What you have to do.
Below are entries. Reproduce exactly the lines between the line holding "-- # Flat keyword->code" and the line holding "import PySem", inclusive, and only those.

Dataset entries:
____
-- pv_equiv track=rewrite | github.com/jsmcel/androidfutbol5 | tools/apply_players_patch.py | role_group_code
-- ===== SOURCE A (Python) =====
-- def role_group_code(position_text: str) -> int:
--     p = (position_text or "").lower()
--     if "keeper" in p or "goal" in p:
--         return 0
--     if any(k in p for k in ("back", "defender", "sweeper")):
--         return 1
--     if any(k in p for k in ("midfield", "winger")):
--         return 2
--     if any(k in p for k in ("forward", "striker", "centre-forward", "center-forward")):
--         return 3
--     return 2
-- ===== SOURCE B (Python) =====
-- # Flat keyword->code map; result = minimum code among all matching keywords
-- # (codes encode priority: 0 beats 1 beats 2 beats 3), default 2 when nothing matches.
-- KEYWORD_CODE = {
--     "keeper": 0, "goal": 0,
--     "back": 1, "defender": 1, "sweeper": 1,
--     "midfield": 2, "winger": 2,
--     "forward": 3, "striker": 3, "centre-forward": 3, "center-forward": 3,
-- }
--
-- def role_group_code(position_text: str) -> int:
--     p = (position_text or "").lower()
--     return min((code for kw, code in KEYWORD_CODE.items() if kw in p), default=2)
-- ===== Notes on version B (the rewrite author's own statement) =====
-- stated objective: alternative
-- what changed: Replaces the ordered short-circuit if-chain over keyword groups by an order-independent aggregation: a flat keyword->code map is scanned once and the MINIMUM code among all matching keywords is returned (default 2), which is correct because the codes themselves encode the priority order.
import Mathlib
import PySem

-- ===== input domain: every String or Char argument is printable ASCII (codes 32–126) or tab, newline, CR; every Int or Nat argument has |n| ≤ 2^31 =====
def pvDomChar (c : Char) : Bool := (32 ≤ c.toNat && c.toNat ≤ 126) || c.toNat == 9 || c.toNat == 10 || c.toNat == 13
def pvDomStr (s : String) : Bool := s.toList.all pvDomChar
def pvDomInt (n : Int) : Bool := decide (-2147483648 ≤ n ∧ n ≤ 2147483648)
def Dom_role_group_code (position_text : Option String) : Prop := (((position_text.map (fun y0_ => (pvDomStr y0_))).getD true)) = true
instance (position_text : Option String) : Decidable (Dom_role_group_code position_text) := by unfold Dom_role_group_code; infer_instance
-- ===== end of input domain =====

-- B replaces A's ordered if-chain with a flat keyword->code map aggregated by minimum matching code (default 2); objective: alternative, same cost.


-- ===== PORT A =====
-- the body after computing p = (position_text or "").lower()
def pvRoleA (p : String) : Int :=
  if PySem.Str.isIn "keeper" p || PySem.Str.isIn "goal" p then 0
  else if (["back", "defender", "sweeper"].any (fun k => PySem.Str.isIn k p)) then 1
  else if (["midfield", "winger"].any (fun k => PySem.Str.isIn k p)) then 2
  else if (["forward", "striker", "centre-forward", "center-forward"].any (fun k => PySem.Str.isIn k p)) then 3
  else 2

def role_group_code (position_text : Option String) : Int :=
  pvRoleA (PySem.Str.lower (position_text.getD ""))

-- ===== PORT B =====
-- flat keyword -> code association list (a dict in Source B, iterated in insertion order); codes encode the priority order
def pvKeywordCode : List (String × Int) :=
  [("keeper", 0), ("goal", 0),
   ("back", 1), ("defender", 1), ("sweeper", 1),
   ("midfield", 2), ("winger", 2),
   ("forward", 3), ("striker", 3), ("centre-forward", 3), ("center-forward", 3)]

-- min(generator, default=2): minimum code among matching keywords, 2 if none match
def pvRoleB (p : String) : Int :=
  (((pvKeywordCode.filter (fun kc => PySem.Str.isIn kc.1 p)).map Prod.snd).min?).getD 2

def role_group_code_alt (position_text : Option String) : Int :=
  pvRoleB (PySem.Str.lower (position_text.getD ""))

-- ===== PRECONDITION & SPEC =====
def Spec_role_group_code (position_text : Option String) (out : Int) : Prop := out = role_group_code_alt position_text
instance (position_text : Option String) (out : Int) : Decidable (Spec_role_group_code position_text out) := by unfold Spec_role_group_code; infer_instance

-- ===== CLAIM (what is proved, stated in full; the proofs are below) =====
def Claim_equal_role_group_code : Prop := ∀ (position_text : Option String), Dom_role_group_code position_text → Spec_role_group_code position_text (role_group_code position_text)

-- ===== LEMMAS AND PROOFS =====

-- B's aggregation equals c whenever some keyword of code c matches and every matching keyword has code >= c
theorem pv_min_spec (p : String) (c : Int)
    (hmem : ∃ kc ∈ pvKeywordCode, PySem.Str.isIn kc.1 p = true ∧ kc.2 = c)
    (hlb : ∀ kc ∈ pvKeywordCode, PySem.Str.isIn kc.1 p = true → c ≤ kc.2) :
    pvRoleB p = c := by
  obtain ⟨kc, hkc, hin, hc⟩ := hmem
  have hmin : ((pvKeywordCode.filter (fun kc => PySem.Str.isIn kc.1 p)).map Prod.snd).min? = some c := by
    rw [List.min?_eq_some_iff]
    constructor
    · exact List.mem_map.2 ⟨kc, List.mem_filter.2 ⟨hkc, hin⟩, hc⟩
    · intro b hb
      obtain ⟨kc', hkc', rfl⟩ := List.mem_map.1 hb
      obtain ⟨hmem', hin'⟩ := List.mem_filter.1 hkc'
      exact hlb kc' hmem' hin'
  unfold pvRoleB
  rw [hmin]
  rfl

-- ===== VERDICT (by name: the statement is the Claim_ definition above) =====
theorem role_group_code_spec : Claim_equal_role_group_code := by
  intro position_text _
  unfold Spec_role_group_code role_group_code role_group_code_alt
  generalize PySem.Str.lower (position_text.getD "") = p
  unfold pvRoleA
  split_ifs with h1 h2 h3 h4
  · -- group 0 matches
    refine (pv_min_spec p 0 ?_ ?_).symm
    · rcases Bool.or_eq_true_iff.1 h1 with h | h
      · exact ⟨("keeper", 0), by simp [pvKeywordCode], h, rfl⟩
      · exact ⟨("goal", 0), by simp [pvKeywordCode], h, rfl⟩
    · intro kc hkc _
      simp only [pvKeywordCode, List.mem_cons, List.not_mem_nil, or_false] at hkc
      rcases hkc with rfl|rfl|rfl|rfl|rfl|rfl|rfl|rfl|rfl|rfl|rfl <;> norm_num
  · -- group 1 matches, group 0 does not
    simp only [Bool.or_eq_true_iff, not_or, Bool.not_eq_true] at h1
    simp only [List.any_eq_true, List.mem_cons, List.not_mem_nil, or_false] at h2
    refine (pv_min_spec p 1 ?_ ?_).symm
    · obtain ⟨k, hk, hin⟩ := h2
      rcases hk with rfl|rfl|rfl
      · exact ⟨("back", 1), by simp [pvKeywordCode], hin, rfl⟩
      · exact ⟨("defender", 1), by simp [pvKeywordCode], hin, rfl⟩
      · exact ⟨("sweeper", 1), by simp [pvKeywordCode], hin, rfl⟩
    · intro kc hkc hin
      simp only [pvKeywordCode, List.mem_cons, List.not_mem_nil, or_false] at hkc
      rcases hkc with rfl|rfl|rfl|rfl|rfl|rfl|rfl|rfl|rfl|rfl|rfl
      · exact absurd hin (by simpa using h1.1)
      · exact absurd hin (by simpa using h1.2)
      all_goals norm_num
  · -- group 2 matches, groups 0,1 do not
    simp only [Bool.or_eq_true_iff, not_or, Bool.not_eq_true] at h1
    simp only [List.any_eq_true, not_exists, not_and, Bool.not_eq_true] at h2
    simp only [List.any_eq_true, List.mem_cons, List.not_mem_nil, or_false] at h3
    refine (pv_min_spec p 2 ?_ ?_).symm
    · obtain ⟨k, hk, hin⟩ := h3
      rcases hk with rfl|rfl
      · exact ⟨("midfield", 2), by simp [pvKeywordCode], hin, rfl⟩
      · exact ⟨("winger", 2), by simp [pvKeywordCode], hin, rfl⟩
    · intro kc hkc hin
      simp only [pvKeywordCode, List.mem_cons, List.not_mem_nil, or_false] at hkc
      rcases hkc with rfl|rfl|rfl|rfl|rfl|rfl|rfl|rfl|rfl|rfl|rfl
      · exact absurd hin (by simpa using h1.1)
      · exact absurd hin (by simpa using h1.2)
      · exact absurd hin (by simpa using h2 "back" (by simp))
      · exact absurd hin (by simpa using h2 "defender" (by simp))
      · exact absurd hin (by simpa using h2 "sweeper" (by simp))
      all_goals norm_num
  · -- group 3 matches, groups 0,1,2 do not
    simp only [Bool.or_eq_true_iff, not_or, Bool.not_eq_true] at h1
    simp only [List.any_eq_true, not_exists, not_and, Bool.not_eq_true] at h2 h3
    simp only [List.any_eq_true, List.mem_cons, List.not_mem_nil, or_false] at h4
    refine (pv_min_spec p 3 ?_ ?_).symm
    · obtain ⟨k, hk, hin⟩ := h4
      rcases hk with rfl|rfl|rfl|rfl
      · exact ⟨("forward", 3), by simp [pvKeywordCode], hin, rfl⟩
      · exact ⟨("striker", 3), by simp [pvKeywordCode], hin, rfl⟩
      · exact ⟨("centre-forward", 3), by simp [pvKeywordCode], hin, rfl⟩
      · exact ⟨("center-forward", 3), by simp [pvKeywordCode], hin, rfl⟩
    · intro kc hkc hin
      simp only [pvKeywordCode, List.mem_cons, List.not_mem_nil, or_false] at hkc
      rcases hkc with rfl|rfl|rfl|rfl|rfl|rfl|rfl|rfl|rfl|rfl|rfl
      · exact absurd hin (by simpa using h1.1)
      · exact absurd hin (by simpa using h1.2)
      · exact absurd hin (by simpa using h2 "back" (by simp))
      · exact absurd hin (by simpa using h2 "defender" (by simp))
      · exact absurd hin (by simpa using h2 "sweeper" (by simp))
      · exact absurd hin (by simpa using h3 "midfield" (by simp))
      · exact absurd hin (by simpa using h3 "winger" (by simp))
      all_goals norm_num
  · -- nothing matches: the filtered list is empty
    simp only [Bool.or_eq_true_iff, not_or, Bool.not_eq_true] at h1
    simp only [List.any_eq_true, not_exists, not_and, Bool.not_eq_true] at h2 h3 h4
    have hnil : pvKeywordCode.filter (fun kc => PySem.Str.isIn kc.1 p) = [] := by
      rw [List.filter_eq_nil_iff]
      intro kc hkc
      simp only [pvKeywordCode, List.mem_cons, List.not_mem_nil, or_false] at hkc
      rcases hkc with rfl|rfl|rfl|rfl|rfl|rfl|rfl|rfl|rfl|rfl|rfl
      · simpa using h1.1
      · simpa using h1.2
      · simpa using h2 "back" (by simp)
      · simpa using h2 "defender" (by simp)
      · simpa using h2 "sweeper" (by simp)
      · simpa using h3 "midfield" (by simp)
      · simpa using h3 "winger" (by simp)
      · simpa using h4 "forward" (by simp)
      · simpa using h4 "striker" (by simp)
      · simpa using h4 "centre-forward" (by simp)
      · simpa using h4 "center-forward" (by simp)
    unfold pvRoleB
    rw [hnil]
    rfl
____
Answer to this task.
-- # Flat keyword->code map; result = minimum code among all matching keywords
-- # (codes encode priority: 0 beats 1 beats 2 beats 3), default 2 when nothing matches.
-- KEYWORD_CODE = {
--     "keeper": 0, "goal": 0,
--     "back": 1, "defender": 1, "sweeper": 1,
--     "midfield": 2, "winger": 2,
--     "forward": 3, "striker": 3, "centre-forward": 3, "center-forward": 3,
-- }
--
-- def role_group_code(position_text: str) -> int:
--     p = (position_text or "").lower()
--     return min((code for kw, code in KEYWORD_CODE.items() if kw in p), default=2)
-- ===== Notes on version B (the rewrite author's own statement) =====
-- stated objective: alternative
-- what changed: Replaces the ordered short-circuit if-chain over keyword groups by an order-independent aggregation: a flat keyword->code map is scanned once and the MINIMUM code among all matching keywords is returned (default 2), which is correct because the codes themselves encode the priority order.
import Mathlib
import PySem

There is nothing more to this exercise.